Performance Path The annual GHG emissions calculated for both the proposed and reference building models, then compared using either the percentage of target or percent improvement to assess performance level compliance.
Prescriptive Path via the Energy Conservation Points Method
One starting point for builders is to begin by selecting the desired performance level (from A to F) for their home design. Each Performance level has a dedicated Table in the code. The design options for the desired level then depend on the location's grid emission factor. Using the respective table for the desired level, the builder can select the type of space and water heating equipment with their respective energy sources. The energy conservation points for the entire home can then be established by following Subsection 9.36.9 the 2025 NBC. Although the prescriptive table offers several compliance options for each performance level, the grid emission factor (GEF) requirements effectively exclude provinces with high GEF values from meeting better performance levels. For example, achieving Level B requires a maximum allowable GEF of 100, while Alberta s GEF is 181, making compliance with Level B impossible. The best achievable rating for a new home in Alberta is therefore Level C using the prescriptive method. | |
Performance Path via the Percent Improvement Method
The performance path uses the reference-vs.-proposed concept in conjunction with the energy model data for the same home.

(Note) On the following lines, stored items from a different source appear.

-- pv_equiv track=rewrite | github.com/DooDuZ/sparta_python | daily/boj1239.py | solution
-- ===== SOURCE A (Python) =====
-- from itertools import permutations
--
-- def solution(params):
--     def check(comb):
--         ret = 0
--         for i in range(len(comb)):
--             total = 0
--             for j in range(i, len(comb)):
--                 total += comb[j]
--                 if total == 50:
--                     ret += 1
--         return ret - 1
--
--     n, rates = params
--
--     cnt = 0
--
--     comb = list(permutations(rates))
--
--     for c in comb:
--         numbers = list(c)
--         cnt = max(cnt, check(numbers))
--
--     return cnt
-- ===== SOURCE B (Python) =====
-- from itertools import permutations
--
-- def solution(params):
--     def check(comb):
--         total = 0
--         count = 0
--         seen = {0: 1}
--         for x in comb:
--             total += x
--             count += seen.get(total - 50, 0)
--             seen[total] = seen.get(total, 0) + 1
--         return count - 1
--
--     n, rates = params
--     cnt = 0
--     for c in permutations(rates):
--         cnt = max(cnt, check(list(c)))
--     return cnt
-- ===== Notes on version B (the rewrite author's own statement) =====
-- stated objective: alternative
-- what changed: The inner per-permutation counter is rewritten from a nested rescan of every subarray sum to a single prefix-sum pass with a hash counter seeded {0:1} that counts earlier prefixes equal to (running_sum - 50); the factorial outer loop over permutations dominates, so overall speed is unverified.
import Mathlib
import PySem

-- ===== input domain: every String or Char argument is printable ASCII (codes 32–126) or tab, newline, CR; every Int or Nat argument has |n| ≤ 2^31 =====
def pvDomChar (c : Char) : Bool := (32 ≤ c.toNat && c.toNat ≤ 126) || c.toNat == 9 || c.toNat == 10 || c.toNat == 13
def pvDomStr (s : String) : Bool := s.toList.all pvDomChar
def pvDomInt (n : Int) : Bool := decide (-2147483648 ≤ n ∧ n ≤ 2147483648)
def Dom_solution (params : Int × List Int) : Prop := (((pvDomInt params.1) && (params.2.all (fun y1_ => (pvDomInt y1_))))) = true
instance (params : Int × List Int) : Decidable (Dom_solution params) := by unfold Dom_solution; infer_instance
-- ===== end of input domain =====

-- B replaces A's nested subarray rescan per permutation with one prefix-sum pass over a
-- counter of previously seen prefix sums (seeded with {0: 1}); objective: alternative.

-- ===== PORT A =====
-- inner-loop body of A's check: total += comb[j]; if total == 50: ret += 1
def stepA (st : Int × Int) (v : Int) : Int × Int :=
  let total := st.1 + v
  (total, if total = 50 then st.2 + 1 else st.2)

def checkA (comb : List Int) : Int :=
  ((PySem.List.pyRange 0 (comb.length : Int)).foldl (fun ret i =>
    ((PySem.List.pyRange i (comb.length : Int)).foldl
      (fun st j => stepA st (PySem.List.pyGetD comb j 0)) ((0 : Int), ret)).2) 0) - 1

def solution (params : Int × List Int) : Int :=
  let rates := params.2
  (PySem.List.permutations rates rates.length).foldl
    (fun cnt c => max cnt (checkA c)) 0

-- ===== PORT B =====
-- loop body of B's check: total += x; count += seen.get(total-50, 0); seen[total] = seen.get(total,0)+1
def stepB (st : Int × Int × PySem.Dict Int Int) (x : Int) : Int × Int × PySem.Dict Int Int :=
  let total := st.1 + x
  let count := st.2.1 + st.2.2.getD (total - 50) 0
  (total, count, st.2.2.modify total 0 (· + 1))

def checkB (comb : List Int) : Int :=
  (comb.foldl stepB ((0 : Int), (0 : Int), PySem.Dict.ofList [((0 : Int), (1 : Int))])).2.1 - 1

def solution_alt (params : Int × List Int) : Int :=
  let rates := params.2
  (PySem.List.permutations rates rates.length).foldl
    (fun cnt c => max cnt (checkB c)) 0

-- ===== PRECONDITION & SPEC =====
def Spec_solution (params : Int × List Int) (out : Int) : Prop := out = solution_alt params
instance (params : Int × List Int) (out : Int) : Decidable (Spec_solution params out) := by unfold Spec_solution; infer_instance

-- ===== CLAIM (what is proved, stated in full; the proofs are below) =====
def Claim_equal_solution : Prop := ∀ (params : Int × List Int), Dom_solution params → Spec_solution params (solution params)

-- ===== LEMMAS AND PROOFS =====

-- U s l = number of nonempty prefixes of l whose sum, added to s, equals 50
def U (s : Int) : List Int → Int
  | [] => 0
  | x :: xs => (if s + x = 50 then 1 else 0) + U (s + x) xs

-- T acc s l: pairs counted by B's pass, acc = multiset of prefix sums seen so far, s = running sum
def T (acc : List Int) (s : Int) : List Int → Int
  | [] => 0
  | x :: xs => (acc.count (s + x - 50) : Int) + T (acc ++ [s + x]) (s + x) xs

-- Asum l = sum over all start indices i of U 0 (l.drop i): A's total count
def Asum : List Int → Int
  | [] => 0
  | x :: xs => U 0 (x :: xs) + Asum xs

theorem foldl_stepA (l : List Int) (s r : Int) :
    (l.foldl stepA (s, r)).2 = r + U s l := by
  induction l generalizing s r with
  | nil => simp [U]
  | cons x xs ih =>
    simp only [List.foldl_cons, stepA, U]
    rw [ih]
    split_ifs <;> ring

theorem range_sum_U (l : List Int) :
    ((List.range l.length).map (fun k => U 0 (l.drop k))).sum = Asum l := by
  induction l with
  | nil => simp [Asum]
  | cons x xs ih =>
    rw [List.length_cons, List.range_succ_eq_map]
    simp only [List.map_cons, List.map_map, List.sum_cons, Function.comp_def,
      List.drop_succ_cons, List.drop_zero]
    rw [ih, Asum]

theorem checkA_eq (comb : List Int) : checkA comb = Asum comb - 1 := by
  unfold checkA
  rw [PySem.List.pyRange_zero_natCast, List.foldl_map]
  have hcongr : ∀ (ret : Int) (k : Nat), k ∈ List.range comb.length →
      ((PySem.List.pyRange (k : Int) (comb.length : Int)).foldl
        (fun st j => stepA st (PySem.List.pyGetD comb j 0)) ((0 : Int), ret)).2
      = ret + U 0 (comb.drop k) := by
    intro ret k _
    rw [PySem.List.foldl_pyRange_pyGetD' comb 0 stepA ((0 : Int), ret) (Int.natCast_nonneg k)]
    rw [Int.toNat_natCast, foldl_stepA]
  rw [PySem.List.foldl_congr_mem _ _ (fun ret k => ret + U 0 (comb.drop k)) _ hcongr]
  rw [PySem.List.foldl_add]
  rw [range_sum_U]
  ring

theorem foldl_stepB (l : List Int) (acc : List Int) (s c : Int) (d : PySem.Dict Int Int)
    (h : ∀ v : Int, d.getD v 0 = (acc.count v : Int)) :
    (l.foldl stepB (s, c, d)).2.1 = c + T acc s l := by
  induction l generalizing acc s c d with
  | nil => simp [T]
  | cons x xs ih =>
    simp only [List.foldl_cons, stepB, T]
    rw [ih (acc ++ [s + x]) (s + x) _ _ ?_]
    · rw [h]; ring
    · intro v
      rw [PySem.Dict.getD_modify, List.count_append, List.count_singleton]
      by_cases hv : v = s + x
      · simp [hv, h]
      · simp [hv, h, Ne.symm hv]

theorem count_map_ite (acc : List Int) (s x : Int) :
    (acc.map (fun p => if s - p + x = 50 then (1 : Int) else 0)).sum
      = (acc.count (s + x - 50) : Int) := by
  induction acc with
  | nil => simp
  | cons p ps ih =>
    simp only [List.map_cons, List.sum_cons, List.count_cons, ih]
    by_cases hp : s - p + x = 50
    · have hpe : p = s + x - 50 := by omega
      rw [if_pos hp, hpe]
      simp
      ring
    · have hpe : ¬ (p = s + x - 50) := by omega
      simp [hp, hpe]

theorem U_cons_Asum (xs : List Int) : U 0 xs + Asum xs.tail = Asum xs := by
  cases xs with
  | nil => simp [U, Asum]
  | cons y ys => simp [Asum]

theorem T_eq (l : List Int) : ∀ (acc : List Int) (s : Int),
    T acc s l = (acc.map (fun p => U (s - p) l)).sum + Asum l.tail := by
  induction l with
  | nil => intro acc s; simp [T, U, Asum]
  | cons x xs ih =>
    intro acc s
    rw [T, ih (acc ++ [s + x]) (s + x)]
    rw [List.map_append, List.sum_append]
    simp only [List.map_singleton, List.sum_singleton, sub_self]
    have h1 : (acc.map (fun p => U (s - p) (x :: xs))).sum
        = (acc.map (fun p => if s - p + x = 50 then (1 : Int) else 0)).sum
          + (acc.map (fun p => U (s + x - p) xs)).sum := by
      rw [← List.sum_map_add]
      apply congrArg
      apply List.map_congr_left
      intro p _
      have hx : s + x - p = s - p + x := by ring
      rw [U, hx]
    rw [h1, count_map_ite]
    rw [List.tail_cons, ← U_cons_Asum xs]
    ring

theorem checkB_eq (comb : List Int) : checkB comb = Asum comb - 1 := by
  unfold checkB
  rw [foldl_stepB comb [0] 0 0 _ ?_]
  · rw [T_eq comb [0] 0]
    simp only [List.map_singleton, List.sum_singleton, sub_zero]
    rw [U_cons_Asum comb]
    ring
  · intro v
    have h0 : PySem.Dict.ofList [((0 : Int), (1 : Int))] = PySem.Dict.empty.insert 0 1 := rfl
    rw [h0, PySem.Dict.getD_insert]
    by_cases hv : v = 0
    · simp [hv]
    · have hv' : ¬ (0 = v) := fun h => hv h.symm
      simp [hv, hv', PySem.Dict.getD_empty]

theorem check_eq (comb : List Int) : checkA comb = checkB comb := by
  rw [checkA_eq, checkB_eq]

-- ===== VERDICT (by name: the statement is the Claim_ definition above) =====
theorem solution_spec : Claim_equal_solution := by
  intro params _
  unfold Spec_solution solution solution_alt
  simp only [check_eq]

To obtain the Total Annual Emissions of the Reference House:
- Annual space heating energy is multiplied by 235,
- Annual water heating energy is multiplied by 260
- Annual ventilation and cooling energy is multiplied by the GEF of the province where the house is located
- All of these values are then added and divided by 1,000
For the Total Annual Emissions of the Proposed House the annual energy used in each of these categories (ventilation, cooling, heating, water heating) is multiplied by the emission factor corresponding to the respective fuel type of the equipment.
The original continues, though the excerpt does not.